CloudFlare offers four plans, including a free plan that gives customers basic DDoS mitigation protection. As end users move up the pay scale, they can receive customized packages and a guarantee that their Web site is “always up,” or available to those wishing to access it. The most expensive plan, the Enterprise package, offers advanced DDoS mitigation services; it starts out at $3,000 per month and includes 24/7 phone support service and a certified account manager.
The system learns as it encounters each new attack, and this benefits the entire customer base. Prince says with layer 3 and layer 4 attacks, “we stop 100 percent of packets from ever reaching our customers whether we've ever seen the attack before or not.”

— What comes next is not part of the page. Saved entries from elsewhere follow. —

-- pv_equiv track=rewrite | github.com/cybercuisine/TIL | programming/ants-atcoder/src/ants_atcoder/ch3/3-1-3/p2.py | max_min_piece
-- ===== SOURCE A (Python) =====
-- import bisect
-- from itertools import accumulate
--
-- def max_min_piece(N, A):
--     A_cum = [0] + list(accumulate(A))
--     total_sum = A_cum[-1]
--
--     left = 0
--     right = total_sum // 3
--
--     while right - left > 1:
--         mid = (left + right) // 2
--         valid = False
--
--         for i in range(1, N + 1):
--             idx1 = bisect.bisect_left(A_cum, A_cum[i - 1] + mid)
--             if idx1 > N:
--                 continue
--             idx2 = bisect.bisect_left(A_cum, A_cum[idx1] + mid)
--             if idx2 > N:
--                 continue
--             if total_sum - A_cum[idx2] + A_cum[i - 1] >= mid:
--                 valid = True
--                 break
--
--         if valid:
--             left = mid
--         else:
--             right = mid
--
--     return left
-- ===== SOURCE B (Python) =====
-- from itertools import accumulate
--
-- def max_min_piece(N, A):
--     # Bitwise (binary-lifting) construction of the answer instead of a
--     # [lo, hi) interval binary search; the feasibility check walks two
--     # monotone pointers once over the prefix sums instead of a bisect per start.
--     cum = [0] + list(accumulate(A))
--     total = cum[-1]
--
--     def feasible(mid):
--         j = k = 0
--         for i in range(1, N + 1):
--             t1 = cum[i - 1] + mid
--             while j <= N and cum[j] < t1:
--                 j += 1
--             if j > N:
--                 return False
--             t2 = cum[j] + mid
--             while k <= N and cum[k] < t2:
--                 k += 1
--             if k > N:
--                 return False
--             if total - cum[k] + cum[i - 1] >= mid:
--                 return True
--         return False
--
--     hi = total // 3 - 1  # candidate answers lie in [0, total // 3)
--     step = 1
--     while step * 2 <= hi:
--         step *= 2
--     ans = 0
--     while step >= 1:
--         if ans + step <= hi and feasible(ans + step):
--             ans += step
--         step //= 2
--     return ans
-- ===== Notes on version B (the rewrite author's own statement) =====
-- stated objective: alternative
-- what changed: B replaces A's [lo, hi) interval binary search by a binary-lifting construction of the answer (largest power of two, then add bits greedily), and the feasibility check's per-start bisect_left calls by a single left-to-right scan carrying two monotone pointers over the prefix sums (O(N) per check instead of O(N log N)); Pre_ excludes positive-N inputs with a negative element (A's bisect_left over the then-unsorted prefix sums yields accidental indices) and N > len(A) (A in general raises IndexError there).
-- outside the precondition, e.g. on max_min_piece(4, [8, 5, 5, -6]): A returns 0, B returns 2; on max_min_piece(2, [4]): A returns 0, B returns 0
import Mathlib
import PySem
-- pv_equiv track=rewrite | github.com/pypi-data/pypi-mirror-367 | packages/pylint-sort-functions/pylint_sort_functions-1.0.0.tar.gz/pylint_sort_functions-1.0.0/src/pylint_sort_functions/auto_fix.py | _find_comments_above_function
-- ===== SOURCE A (Python) =====
-- from typing import List, Optional, Tuple
--
-- def _find_comments_above_function(
--     lines: List[str], function_start_line: int
-- ) -> int:
--     """Find comments that belong to a function and return the start line.
--
--     Scans backwards from the function definition to find associated comments.
--
--     :param lines: Source file lines
--     :type lines: List[str]
--     :param function_start_line: The line where the function starts (0-based)
--     :type function_start_line: int
--     :returns: The line number where comments start, or function_start_line
--     :rtype: int
--     """
--     comment_start_line = function_start_line
--
--     # Scan backwards from the function start to find comments
--     current_line = function_start_line - 1
--
--     while current_line >= 0:
--         line = lines[current_line].strip()
--
--         # If we find a comment line, this could be part of the function's comments
--         if line.startswith("#"):
--             comment_start_line = current_line
--             current_line -= 1
--             continue
--
--         # If we find an empty line, continue scanning (comments might be separated)
--         if line == "":
--             current_line -= 1
--             continue
--
--         # If we find any other content, stop scanning
--         break
--
--     return comment_start_line
-- ===== SOURCE B (Python) =====
-- def _find_comments_above_function(lines, function_start_line):
--     # Boundary pass: last non-empty, non-comment line before the function.
--     boundary = 0
--     for i in range(min(function_start_line, len(lines))):
--         s = lines[i].strip()
--         if s != "" and not s.startswith("#"):
--             boundary = i + 1
--     # Forward pass: first comment line between boundary and the function.
--     for i in range(boundary, function_start_line):
--         if lines[i].strip().startswith("#"):
--             return i
--     return function_start_line
-- ===== Notes on version B (the rewrite author's own statement) =====
-- stated objective: alternative
-- what changed: Replaces A's single backward scan that accumulates the lowest comment line seen with two passes: a forward boundary pass finding the last non-empty non-comment line, then a forward scan returning the first comment line after that boundary.
import Mathlib
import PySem

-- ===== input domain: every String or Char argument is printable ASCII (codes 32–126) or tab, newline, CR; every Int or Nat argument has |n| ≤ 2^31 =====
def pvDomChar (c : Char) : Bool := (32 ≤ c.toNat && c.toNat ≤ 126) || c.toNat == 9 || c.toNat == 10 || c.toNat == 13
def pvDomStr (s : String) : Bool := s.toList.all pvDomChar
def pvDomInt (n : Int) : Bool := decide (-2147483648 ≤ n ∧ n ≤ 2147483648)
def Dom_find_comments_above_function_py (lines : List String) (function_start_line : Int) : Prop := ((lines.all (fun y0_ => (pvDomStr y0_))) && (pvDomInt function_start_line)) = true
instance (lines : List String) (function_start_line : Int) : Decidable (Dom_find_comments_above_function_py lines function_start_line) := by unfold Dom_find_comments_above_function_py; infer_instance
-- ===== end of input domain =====

-- B replaces A's single backward accumulating scan with a boundary-finding pass plus a
-- forward first-comment pass (alternative decomposition; same cost).

-- lines[i].strip() — shared helper of both ports; the .getD "" arm is Python's
-- IndexError case, unreachable under Pre_.
def pvLineAt (lines : List String) (i : Int) : String :=
  PySem.Str.strip ((PySem.List.pyGet? lines i).getD "")

-- ===== PORT A =====
-- A's while-loop, scanning backwards; the Nat argument n stands for current_line + 1
-- (n = 0 ↔ current_line < 0, loop exit).
def findA_loop (lines : List String) (csl : Int) : Nat → Int
  | 0 => csl
  | n + 1 =>
    if PySem.Str.startswith (pvLineAt lines (n : Int)) "#" then findA_loop lines (n : Int) n
    else if pvLineAt lines (n : Int) = "" then findA_loop lines csl n
    else csl

def find_comments_above_function_py (lines : List String) (function_start_line : Int) : Int :=
  findA_loop lines function_start_line function_start_line.toNat

-- ===== PORT B =====
-- first pass: boundary = 1 + index of the last non-empty non-comment line in the scanned prefix
def findB_boundary (lines : List String) (m : Nat) : Nat :=
  (List.range m).foldl
    (fun (b i : Nat) =>
      if pvLineAt lines (i : Int) ≠ "" ∧ ¬ PySem.Str.startswith (pvLineAt lines (i : Int)) "#"
      then i + 1 else b) 0

-- second pass: first comment line at index ≥ i and < fsl, else fsl
def findB_scan (lines : List String) (fsl : Int) (i : Int) : Int :=
  if _h : i < fsl then
    if PySem.Str.startswith (pvLineAt lines i) "#" then i
    else findB_scan lines fsl (i + 1)
  else fsl
termination_by (fsl - i).toNat
decreasing_by omega

def find_comments_above_function_py_alt (lines : List String) (function_start_line : Int) : Int :=
  findB_scan lines function_start_line
    ((findB_boundary lines (min function_start_line (lines.length : Int)).toNat : Nat) : Int)

-- ===== PRECONDITION & SPEC =====
-- Pre_ excludes exactly the inputs where the Python A raises IndexError
-- (function_start_line - 1 ≥ len(lines)); A returns on everything admitted.
def Pre_find_comments_above_function_py (lines : List String) (function_start_line : Int) : Prop :=
  function_start_line ≤ (lines.length : Int)
instance (lines : List String) (function_start_line : Int) : Decidable (Pre_find_comments_above_function_py lines function_start_line) := by unfold Pre_find_comments_above_function_py; infer_instance

def pvWitness_find_comments_above_function_py : List String × Int := (["# note", "", "# more", "def f():"], 3)

def Spec_find_comments_above_function_py (lines : List String) (function_start_line : Int) (out : Int) : Prop := out = find_comments_above_function_py_alt lines function_start_line
instance (lines : List String) (function_start_line : Int) (out : Int) : Decidable (Spec_find_comments_above_function_py lines function_start_line out) := by unfold Spec_find_comments_above_function_py; infer_instance

-- ===== CLAIM (what is proved, stated in full; the proofs are below) =====
def Claim_equal_find_comments_above_function_py : Prop := ∀ (lines : List String) (function_start_line : Int), Dom_find_comments_above_function_py lines function_start_line → Pre_find_comments_above_function_py lines function_start_line → Spec_find_comments_above_function_py lines function_start_line (find_comments_above_function_py lines function_start_line)

-- ===== LEMMAS AND PROOFS =====

-- the comment test both ports apply to line index i
def pvIsC (lines : List String) (i : Nat) : Bool :=
  PySem.Str.startswith (pvLineAt lines (i : Int)) "#"

theorem range'_concat_one (s n : Nat) : List.range' s (n + 1) = List.range' s n ++ [s + n] := by
  simpa using List.range'_concat (s := s) (n := n) (step := 1)

theorem findB_boundary_le (lines : List String) (n : Nat) : findB_boundary lines n ≤ n := by
  induction n with
  | zero => simp [findB_boundary]
  | succ n ih =>
    unfold findB_boundary at *
    rw [List.range_succ, List.foldl_append]
    simp only [List.foldl_cons, List.foldl_nil]
    split <;> omega

theorem findB_boundary_succ (lines : List String) (n : Nat) :
    findB_boundary lines (n + 1) =
      if (pvLineAt lines (n : Int) ≠ "" ∧ ¬ pvIsC lines n)
      then n + 1 else findB_boundary lines n := by
  unfold findB_boundary pvIsC
  rw [List.range_succ, List.foldl_append]
  simp only [List.foldl_cons, List.foldl_nil]

theorem findA_loop_succ (lines : List String) (csl : Int) (n : Nat) :
    findA_loop lines csl (n + 1) =
      if pvIsC lines n then findA_loop lines (n : Int) n
      else if pvLineAt lines (n : Int) = "" then findA_loop lines csl n
      else csl := rfl

-- A's loop computes: the first comment index in [boundary n, n), else csl.
theorem findA_loop_eq (lines : List String) (csl : Int) (n : Nat) :
    findA_loop lines csl n =
      match (List.range' (findB_boundary lines n) (n - findB_boundary lines n)).find? (pvIsC lines) with
      | some i => (i : Int)
      | none => csl := by
  induction n generalizing csl with
  | zero => simp [findA_loop, findB_boundary]
  | succ n ih =>
    have hb := findB_boundary_le lines n
    rw [findA_loop_succ, findB_boundary_succ]
    by_cases hc : pvIsC lines n = true
    · rw [if_pos hc, if_neg (by simp [hc])]
      have hrange : List.range' (findB_boundary lines n) (n + 1 - findB_boundary lines n)
          = List.range' (findB_boundary lines n) (n - findB_boundary lines n) ++ [n] := by
        have h1 : n + 1 - findB_boundary lines n = (n - findB_boundary lines n) + 1 := by omega
        have h2 : findB_boundary lines n + (n - findB_boundary lines n) = n := by omega
        rw [h1, range'_concat_one, h2]
      rw [hrange, List.find?_append, ih]
      cases hfind : (List.range' (findB_boundary lines n) (n - findB_boundary lines n)).find? (pvIsC lines) with
      | some i => simp
      | none => simp [List.find?, hc]
    · rw [if_neg hc]
      by_cases hs : pvLineAt lines (n : Int) = ""
      · rw [if_pos hs, if_neg (by simp [hs])]
        have hrange : List.range' (findB_boundary lines n) (n + 1 - findB_boundary lines n)
            = List.range' (findB_boundary lines n) (n - findB_boundary lines n) ++ [n] := by
          have h1 : n + 1 - findB_boundary lines n = (n - findB_boundary lines n) + 1 := by omega
          have h2 : findB_boundary lines n + (n - findB_boundary lines n) = n := by omega
          rw [h1, range'_concat_one, h2]
        rw [hrange, List.find?_append, ih]
        cases hfind : (List.range' (findB_boundary lines n) (n - findB_boundary lines n)).find? (pvIsC lines) with
        | some i => simp
        | none => simp [List.find?, hc]
      · rw [if_neg hs, if_pos ⟨hs, by simpa using hc⟩]
        simp

-- B's scan computes: the first comment index in [lo, fsl.toNat), else fsl.
theorem findB_scan_eq (lines : List String) (fsl : Int) (lo : Nat) :
    findB_scan lines fsl (lo : Int) =
      match (List.range' lo (fsl.toNat - lo)).find? (pvIsC lines) with
      | some i => (i : Int)
      | none => fsl := by
  by_cases h : (lo : Int) < fsl
  · have hlt : lo < fsl.toNat := by omega
    have hk : fsl.toNat - lo = (fsl.toNat - (lo + 1)) + 1 := by omega
    rw [hk, List.range'_succ]
    unfold findB_scan
    rw [dif_pos h]
    by_cases hc : pvIsC lines lo = true
    · rw [if_pos (by simpa [pvIsC] using hc), List.find?_cons_of_pos hc]
    · rw [if_neg (by simpa [pvIsC] using hc), List.find?_cons_of_neg (by simpa using hc)]
      have hcast : ((lo : Int) + 1) = ((lo + 1 : Nat) : Int) := by push_cast; ring
      rw [hcast, findB_scan_eq lines fsl (lo + 1)]
  · have hz : fsl.toNat - lo = 0 := by omega
    unfold findB_scan
    rw [dif_neg h, hz]
    simp
termination_by (fsl.toNat - lo)
decreasing_by omega

-- ===== VERDICT (by name: the statement is the Claim_ definition above) =====
theorem find_comments_above_function_py_spec : Claim_equal_find_comments_above_function_py := by
  intro lines fsl _ hpre
  unfold Spec_find_comments_above_function_py find_comments_above_function_py find_comments_above_function_py_alt
  have hmin : min fsl (lines.length : Int) = fsl := min_eq_left hpre
  rw [hmin, findB_scan_eq, findA_loop_eq]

But with layer 7 attacks, Prince says, there is a chance some of the packets may reach the customer because the attacks are specific to a customer’s application. “In the worst case, if there is a totally new attack, the system may let it through for a few seconds and then pick up the pattern and begin blocking the attack. However, once the blocking has begun, we're typically able to filter out the vast majority, if not all, of the attack,” he notes.

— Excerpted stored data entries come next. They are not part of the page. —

def p1293ExpandB (grid : List (List Int)) (m n : Int)
    (acc : PySem.Set (Int × Int × Int) × List (Int × Int × Int)) (c : Int × Int × Int) :
    PySem.Set (Int × Int × Int) × List (Int × Int × Int) :=
  (p1293NbrsB grid m n c).foldl p1293PushB acc

def p1293LoopL (grid : List (List Int)) (m n : Int) :
    Nat → List (Int × Int × Int) → Int → PySem.Set (Int × Int × Int) → Int
  | 0, _, _, _ => -1
  | fuel + 1, frontier, steps, seen =>
    if frontier = [] then -1
    else if frontier.any (fun c => decide (c.1 = m - 1 ∧ c.2.1 = n - 1)) then steps
    else
      let r := frontier.foldl (p1293ExpandB grid m n) (seen, [])
      p1293LoopL grid m n fuel r.2 (steps + 1) r.1

-- A's queue entry for the frontier cell (i, j, kk) at distance t is State(t, kk, i, j)
def pvLift (t : Int) (c : Int × Int × Int) : Int × Int × Int × Int := (t, c.2.2, c.1, c.2.1)

-- all (i, j, k') states the search can ever enqueue
def pvKl (m n k : Int) : List (Int × Int × Int) :=
  (PySem.List.pyRange 0 m 1) ×ˢ
    ((PySem.List.pyRange 0 n 1) ×ˢ (k :: PySem.List.pyRange 0 k 1))

lemma pv_mem_pvKl (m n k : Int) (c : Int × Int × Int) :
    c ∈ pvKl m n k ↔ (0 ≤ c.1 ∧ c.1 < m ∧ 0 ≤ c.2.1 ∧ c.2.1 < n ∧
      (c.2.2 = k ∨ (0 ≤ c.2.2 ∧ c.2.2 < k))) := by
  obtain ⟨i, j, kk⟩ := c
  simp only [pvKl, List.mem_product, List.mem_cons, PySem.List.mem_pyRange_one]
  omega

lemma pv_len_pvKl (m n k : Int) :
    (pvKl m n k).length = m.toNat * (n.toNat * (k.toNat + 1)) := by
  have hlen : ∀ a : Int, (PySem.List.pyRange 0 a 1).length = a.toNat := by
    intro a; simp only [PySem.List.pyRange]; split_ifs <;> simp <;> omega
  rw [pvKl, List.length_product, List.length_product, List.length_cons, hlen, hlen, hlen]

lemma pv_stepAB (grid : List (List Int)) (m n t : Int) (c : Int × Int × Int) (d : Int × Int) :
    p1293StepA grid m n (pvLift t c) d = (p1293StepB grid m n c d).map (pvLift (t + 1)) := by
  obtain ⟨i, j, kk⟩ := c
  simp only [p1293StepA, p1293StepB, pvLift]
  split_ifs <;> rfl

lemma pv_nbrsAB (grid : List (List Int)) (m n t : Int) (c : Int × Int × Int) :
    p1293NbrsA grid m n (pvLift t c) = (p1293NbrsB grid m n c).map (pvLift (t + 1)) := by
  unfold p1293NbrsA p1293NbrsB
  rw [List.map_filterMap]
  exact List.filterMap_congr (fun d _ => pv_stepAB grid m n t c d)

lemma pv_foldAB (t : Int) :
    ∀ (keys : List (Int × Int × Int)) (seen : PySem.Set (Int × Int × Int))
      (base : List (Int × Int × Int × Int)) (nxt : List (Int × Int × Int)),
    (keys.map (pvLift (t + 1))).foldl p1293PushA (seen, base ++ nxt.map (pvLift (t + 1)))
      = ((keys.foldl p1293PushB (seen, nxt)).1,
         base ++ (keys.foldl p1293PushB (seen, nxt)).2.map (pvLift (t + 1))) := by
  intro keys
  induction keys with
  | nil => intro seen base nxt; rfl
  | cons c keys ih =>
    intro seen base nxt
    obtain ⟨i, j, kk⟩ := c
    simp only [List.map_cons, List.foldl_cons]
    by_cases h : (i, j, kk) ∈ seen
    · have hA : p1293PushA (seen, base ++ nxt.map (pvLift (t + 1))) (pvLift (t + 1) (i, j, kk))
          = (seen, base ++ nxt.map (pvLift (t + 1))) := by
        simp [p1293PushA, pvLift, h]
      have hB : p1293PushB (seen, nxt) (i, j, kk) = (seen, nxt) := by
        simp [p1293PushB, h]
      rw [hA, hB]
      exact ih seen base nxt
    · have hA : p1293PushA (seen, base ++ nxt.map (pvLift (t + 1))) (pvLift (t + 1) (i, j, kk))
          = (PySem.Set.add seen (i, j, kk),
             base ++ (nxt ++ [(i, j, kk)]).map (pvLift (t + 1))) := by
        simp [p1293PushA, pvLift, h, List.append_assoc]
      have hB : p1293PushB (seen, nxt) (i, j, kk)
          = (PySem.Set.add seen (i, j, kk), nxt ++ [(i, j, kk)]) := by
        simp [p1293PushB, h]
      rw [hA, hB]
      exact ih (PySem.Set.add seen (i, j, kk)) base (nxt ++ [(i, j, kk)])
lemma mod_succ_of_odd (count : Int) (h : PySem.Int.mod count 2 = 1) :
    PySem.Int.mod (count + 1) 2 = 0 := by
  rw [PySem.Int.mod_eq_emod_of_pos (by norm_num : (0:Int) < 2)] at h
  rw [PySem.Int.mod_eq_emod_of_pos (by norm_num : (0:Int) < 2)]
  omega

lemma absA_MM (t : List Char) (n : Nat) :
    ∀ (rest : List Nat) (p : Nat) (count : Int) (acc : List (List Char)),
      rest.length ≤ n → p ≠ 0 → (∀ x ∈ rest, x ≠ 0) →
      (PySem.Int.mod count 2 = 0 →
        absA t rest (p : Int) count acc = acc ++ MM t true p rest) ∧
      (PySem.Int.mod count 2 = 1 →
        absA t rest (p : Int) count acc = acc ++ MM t false p rest) := by
  induction n with
  | zero =>
    intro rest p count acc hlen hp hr0
    have : rest = [] := List.length_eq_zero_iff.mp (by omega)
    subst this
    simp [absA, MM]
  | succ n ih =>
    intro rest p count acc hlen hp hr0
    cases rest with
    | nil => simp [absA, MM]
    | cons x r =>
      have hp' : ((p : Nat) : Int) ≠ 0 := by
        simpa using hp
      have hx : x ≠ 0 := hr0 x (by simp)
      constructor
      · intro hmod
        have h1 : PySem.Int.mod (count + 1) 2 = 1 := mod_succ_of_even count hmod
        have hne : ¬ PySem.Int.mod (count + 1) 2 = 0 := by rw [h1]; norm_num
        cases r with
        | nil =>
          simp only [absA, if_neg hne, if_pos hp', MM, absA]
          rw [tailIf]
          split
          · next hsl => simp
          · next hsl => rw [not_not] at hsl; simp [hsl]
        | cons y r' =>
          rw [absA]
          simp only [if_neg hne, MM]
          exact (ih (y :: r') p (count + 1) acc (by simpa using hlen) hp
            (fun z hz => hr0 z (by simp [hz]))).2 h1
      · intro hmod
        have h0 : PySem.Int.mod (count + 1) 2 = 0 := mod_succ_of_odd count hmod
        have hx' : ((x : Nat) : Int) ≠ 0 := by simpa using hx
        cases r with
        | nil =>
          simp only [absA, if_pos h0, if_neg hp', if_pos hx', MM]
          rw [tailIf]
          split
          · next hsl => simp
          · next hsl => rw [not_not] at hsl; simp [hsl]
        | cons y r' =>
          rw [absA]
          simp only [if_pos h0, if_neg hp', MM]
          rw [(ih (y :: r') x (count + 1)
              (acc ++ [PySem.List.slice t (some ((p : Int) + 1)) (some (x : Int))])
              (by simpa using hlen) hx
              (fun z hz => hr0 z (by simp [hz]))).1 h0]
          simp
          cases r' <;> rfl

lemma W_Bmid (t : List Char) (r : List Nat) : ∀ (prev : Nat),
    (match r with
     | [] => tailIf t prev
     | _ :: _ => MM t true prev r) = Bmid t prev (oddIdx r) := by
  induction r using oddIdx.induct with
  | case1 => intro prev; simp [oddIdx, Bmid]
  | case2 a => intro prev; simp [oddIdx, Bmid, MM]
  | case3 a b r ih =>
    intro prev
    simp only [oddIdx, MM]
    rw [ih b]
    simp only [Bmid]
    cases hO : oddIdx r with
    | nil => simp [List.getLast]
    | cons c os => simp [List.getLast_cons]

lemma mod2_natCast (m : Nat) : PySem.Int.mod ((m : Nat) : Int) 2 = ((m % 2 : Nat) : Int) := by
  exact_mod_cast PySem.Int.mod_natCast m 2

lemma commas_csFrom (t : List Char) (k : Nat) (hk : k ≤ t.length) :
    ((PySem.List.enumerate (t.drop k) (k : Int)).filter (fun ic => ic.2 == ',')).map (·.1)
      = (csFrom t k).map (Nat.cast : Nat → Int) := by
  fun_induction csFrom t k with
  | case1 k h hc ih =>
    rw [List.drop_eq_getElem_cons h, PySem.List.enumerate_cons,
        List.filter_cons_of_pos (by simp [hc]), List.map_cons, List.map_cons]
    rw [show ((k : Int) + 1) = ((k + 1 : Nat) : Int) by push_cast; ring]
    rw [ih (by omega)]
  | case2 k h hc ih =>
    rw [List.drop_eq_getElem_cons h, PySem.List.enumerate_cons,
        List.filter_cons_of_neg (by simp [hc])]
    rw [show ((k : Int) + 1) = ((k + 1 : Nat) : Int) by push_cast; ring]
    rw [ih (by omega)]
  | case3 k h =>
    have hd : t.drop k = [] := by simp; omega
    simp [hd]

lemma seps_oddIdx (cl : List Nat) : ∀ (n : Nat),
    ((PySem.List.enumerate (cl.map (Nat.cast : Nat → Int)) ((2 * n : Nat) : Int)).filter
        (fun kp => PySem.Int.mod kp.1 2 == 1)).map (·.2)
      = (oddIdx cl).map (Nat.cast : Nat → Int) := by
  induction cl using oddIdx.induct with
  | case1 => intro n; simp [oddIdx]
  | case2 a =>
    intro n
    rw [List.map_cons, List.map_nil, PySem.List.enumerate_cons,
        List.filter_cons_of_neg (by rw [mod2_natCast]; simp)]
    simp [oddIdx, PySem.List.enumerate]
  | case3 a b r ih =>
    intro n
    rw [List.map_cons, List.map_cons, PySem.List.enumerate_cons, PySem.List.enumerate_cons,
        List.filter_cons_of_neg (by rw [mod2_natCast]; simp),
        List.filter_cons_of_pos (by
          rw [show (((2 * n : Nat) : Int) + 1) = ((2 * n + 1 : Nat) : Int) by push_cast; ring,
              mod2_natCast]
          simp)]
    rw [show (((2 * n : Nat) : Int) + 1 + 1) = ((2 * (n + 1) : Nat) : Int) by push_cast; ring]
    rw [List.map_cons, ih (n + 1)]
    simp [oddIdx]

lemma getLast_map_cast (l : List Nat) (h : l ≠ []) :
    (l.map (Nat.cast : Nat → Int)).getLast (by simpa using h) = ((l.getLast h : Nat) : Int) := by
  induction l with
  | nil => exact absurd rfl h
  | cons a l ih =>
    cases l with
    | nil => rfl
    | cons b l' => simpa [List.getLast_cons] using ih (by simp)

lemma seps_oddIdx0 (cl : List Nat) :
    ((PySem.List.enumerate (cl.map (Nat.cast : Nat → Int)) 0).filter
        (fun kp => PySem.Int.mod kp.1 2 == 1)).map (·.2)
      = (oddIdx cl).map (Nat.cast : Nat → Int) := by
  have := seps_oddIdx cl 0
  simpa using this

There are other companies that offer DDoS mitigation services, among them Cisco. One of Cisco’s mitigation products is the Guard XT 5650, an Ethernet interface that can monitor up to 1 Gbps of traffic per unit. The Guard XT can be combined with other Cisco products. These include the Traffic Anomaly Detector XT, which initially detects the presence of a DDoS attack. One technique used by Cisco to stop an attack once it is detected is called rate limiting. Rate limiting identifies offending traffic and limits the amount of bandwidth a server allows it to consume, as opposed to the technique of rerouting the traffic altogether. Cisco uses other techniques as well.